High speed video observations of tennis strokes of ATP players are a creditable source of serve information.
Research on the serve that occurred between 1995 and the early 2000's provided a biomechanical model, the most creditable source. That model for the serve is being used and improved today. I have posted many times using their model and my better described and illustrated posts are from about 5 years ago.
There are many references. Search:
B. Elliott, Marshall, Crespo, Reid, tennis serve, internal shoulder rotation
If you put a limited amount of time searching and reading what is out there you would see what we have been discussing on the forum for the last few years.

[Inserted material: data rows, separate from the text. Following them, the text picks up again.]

def generate_quick_actions_alt (category : String) (score_data : List (String × List String)) (responses : List (String × String)) : List String :=
  let gaps := PySem.Dict.getD (PySem.Dict.mk score_data) "gaps" []
  let hits : PySem.Set String :=
    gaps.foldl (fun s gap =>
      pvKeywords.foldl (fun s kw => if PySem.Str.isIn kw gap then PySem.Set.add s kw else s) s)
      PySem.Set.empty
  let actions :=
    ((PySem.Dict.getD (PySem.Dict.mk pvRules) category []).filter
      (fun r => PySem.Set.contains hits r.1)).map (fun r => r.2)
  let actions :=
    if category = "revenue_quality" &&
       (gaps.isEmpty || !PySem.Str.isIn "contract" (PySem.Str.lower (PySem.Dict.getD (PySem.Dict.mk responses) "q3" ""))) then
      actions ++ ["Implement formal service agreements"]
    else actions
  let actions :=
    if actions = [] then
      [(match gaps with | g :: _ => "Address top gap: " ++ g | [] => "Improve " ++ category),
       "Schedule consultation to develop improvement plan"]
    else actions
  PySem.List.slice actions none (some 3)

-- ===== PRECONDITION & SPEC =====
def Spec_generate_quick_actions (category : String) (score_data : List (String × List String)) (responses : List (String × String)) (out : List String) : Prop := out = generate_quick_actions_alt category score_data responses
instance (category : String) (score_data : List (String × List String)) (responses : List (String × String)) (out : List String) : Decidable (Spec_generate_quick_actions category score_data responses out) := by unfold Spec_generate_quick_actions; infer_instance

-- ===== CLAIM =====
def Claim_equal_generate_quick_actions : Prop := ∀ (category : String) (score_data : List (String × List String)) (responses : List (String × String)), Dom_generate_quick_actions category score_data responses → Spec_generate_quick_actions category score_data responses (generate_quick_actions category score_data responses)

-- ===== LEMMAS AND PROOFS =====

-- Inner pass of B's hit-set builder: scanning one gap against a keyword list.
theorem pv_mem_inner (p : String → String → Bool) (gap : String) (kws : List String)
    (s : PySem.Set String) (k : String) :
    (k ∈ kws.foldl (fun s kw => if p kw gap then PySem.Set.add s kw else s) s) ↔
      k ∈ s ∨ (k ∈ kws ∧ p k gap = true) := by
  induction kws generalizing s with
  | nil => simp
  | cons kw rest ih =>
    simp only [List.foldl_cons, List.mem_cons]
    by_cases h : p kw gap = true
    · rw [if_pos h, ih]
      simp only [PySem.Set.mem_add]
      constructor
      · rintro ((hs | rfl) | ⟨hr, hk⟩)
        · exact Or.inl hs
        · exact Or.inr ⟨Or.inl rfl, h⟩
        · exact Or.inr ⟨Or.inr hr, hk⟩
      · rintro (hs | ⟨rfl | hr, hk⟩)
        · exact Or.inl (Or.inl hs)
        · exact Or.inl (Or.inr rfl)
        · exact Or.inr ⟨hr, hk⟩
    · rw [if_neg h, ih]
      constructor
      · rintro (hs | ⟨hr, hk⟩)
        · exact Or.inl hs
        · exact Or.inr ⟨Or.inr hr, hk⟩
      · rintro (hs | ⟨rfl | hr, hk⟩)
        · exact Or.inl hs
        · exact absurd hk h
        · exact Or.inr ⟨hr, hk⟩

-- B's hit-set contains exactly the keywords occurring in some gap.
theorem pv_mem_hits (p : String → String → Bool) (gaps : List String)
    (s : PySem.Set String) (k : String) :
    (k ∈ gaps.foldl (fun s gap =>
        pvKeywords.foldl (fun s kw => if p kw gap then PySem.Set.add s kw else s) s) s) ↔
      k ∈ s ∨ (k ∈ pvKeywords ∧ gaps.any (fun gap => p k gap) = true) := by
  induction gaps generalizing s with
  | nil => simp
  | cons g rest ih =>
    simp only [List.foldl_cons, ih, pv_mem_inner, List.any_cons, Bool.or_eq_true]
    tauto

My view of the serve and its sub motions is based, for example, on
The Biomechanics of Advanced Tennis, 2003, editors B. Elliot, Reid, Crespo. This reference was accepted and published by the ITF for many years. $275 for many years, now out of print, the used price is not cheap. It provides a logical breakdown of the serve where you can see the sub-motions that are discussed, "leg thrust", "shoulder-over-shoulder" (Cartwheel) , "trunk twist", "somersault" and some others. Most of the sub-motions for the serve, pre stretch muscles especially the muscles that perform internal shoulder rotation.
They used a term "
maximum external shoulder rotation" (MER). Stick your upper arm straight out to the side of your shoulder, racket & hand up, comfortable grip and angle of forearm to racket shaft. Bend it back and observe the tendency for it to drop from gravity. Not much. Rapidly accelerating the shoulder can cause the inertia of the arm and racket to cause additional
external shoulder rotation (ESR). That is one thing the leg thrust does. ESR causes the
internal shoulder muscles (ISR) to stretch. More goes on. The stretched ISR muscles are used "passively" for ISR, the joint muscle that adds the most to racket head speed. In the Hill Muscles Model 'passive' is used for elastic forces and 'active' is used for the forces that are produced by nerve signals sent to Actin & Myosin in sarcomeres. Take your hand and actively move the wrist toward little finger - toward thumb, it's slow. Now
gently shake your hand side-to-side with forearm motion so that your fingers appear blurred. That is passive with maybe some active? When my fingers are shaking and blurry in front of my eyes, I am not actively or consciously sending the same nerve signals as when I do active motions.
For the racket drop, after getting much ESR, the wrist can allow the racket to drop farther. In other problems, I've estimated the time it takes an object to fall from gravity. Gravity has been slower than the motions I observed in videos, so I do not assume that gravity does the job. This simplifies the problem. Search:
time falling body gravity graph pictures
You can take a racket and place it in positions seen in serve videos, hold it and quickly relax your wrist muscles. The racket will drop. Take a video and compare that time to what you see during the serve's racket drop. Hold your arm straight out from your shoulder and let it drop. Time that. Try some experiments to see how fast gravity moves the arm and racket.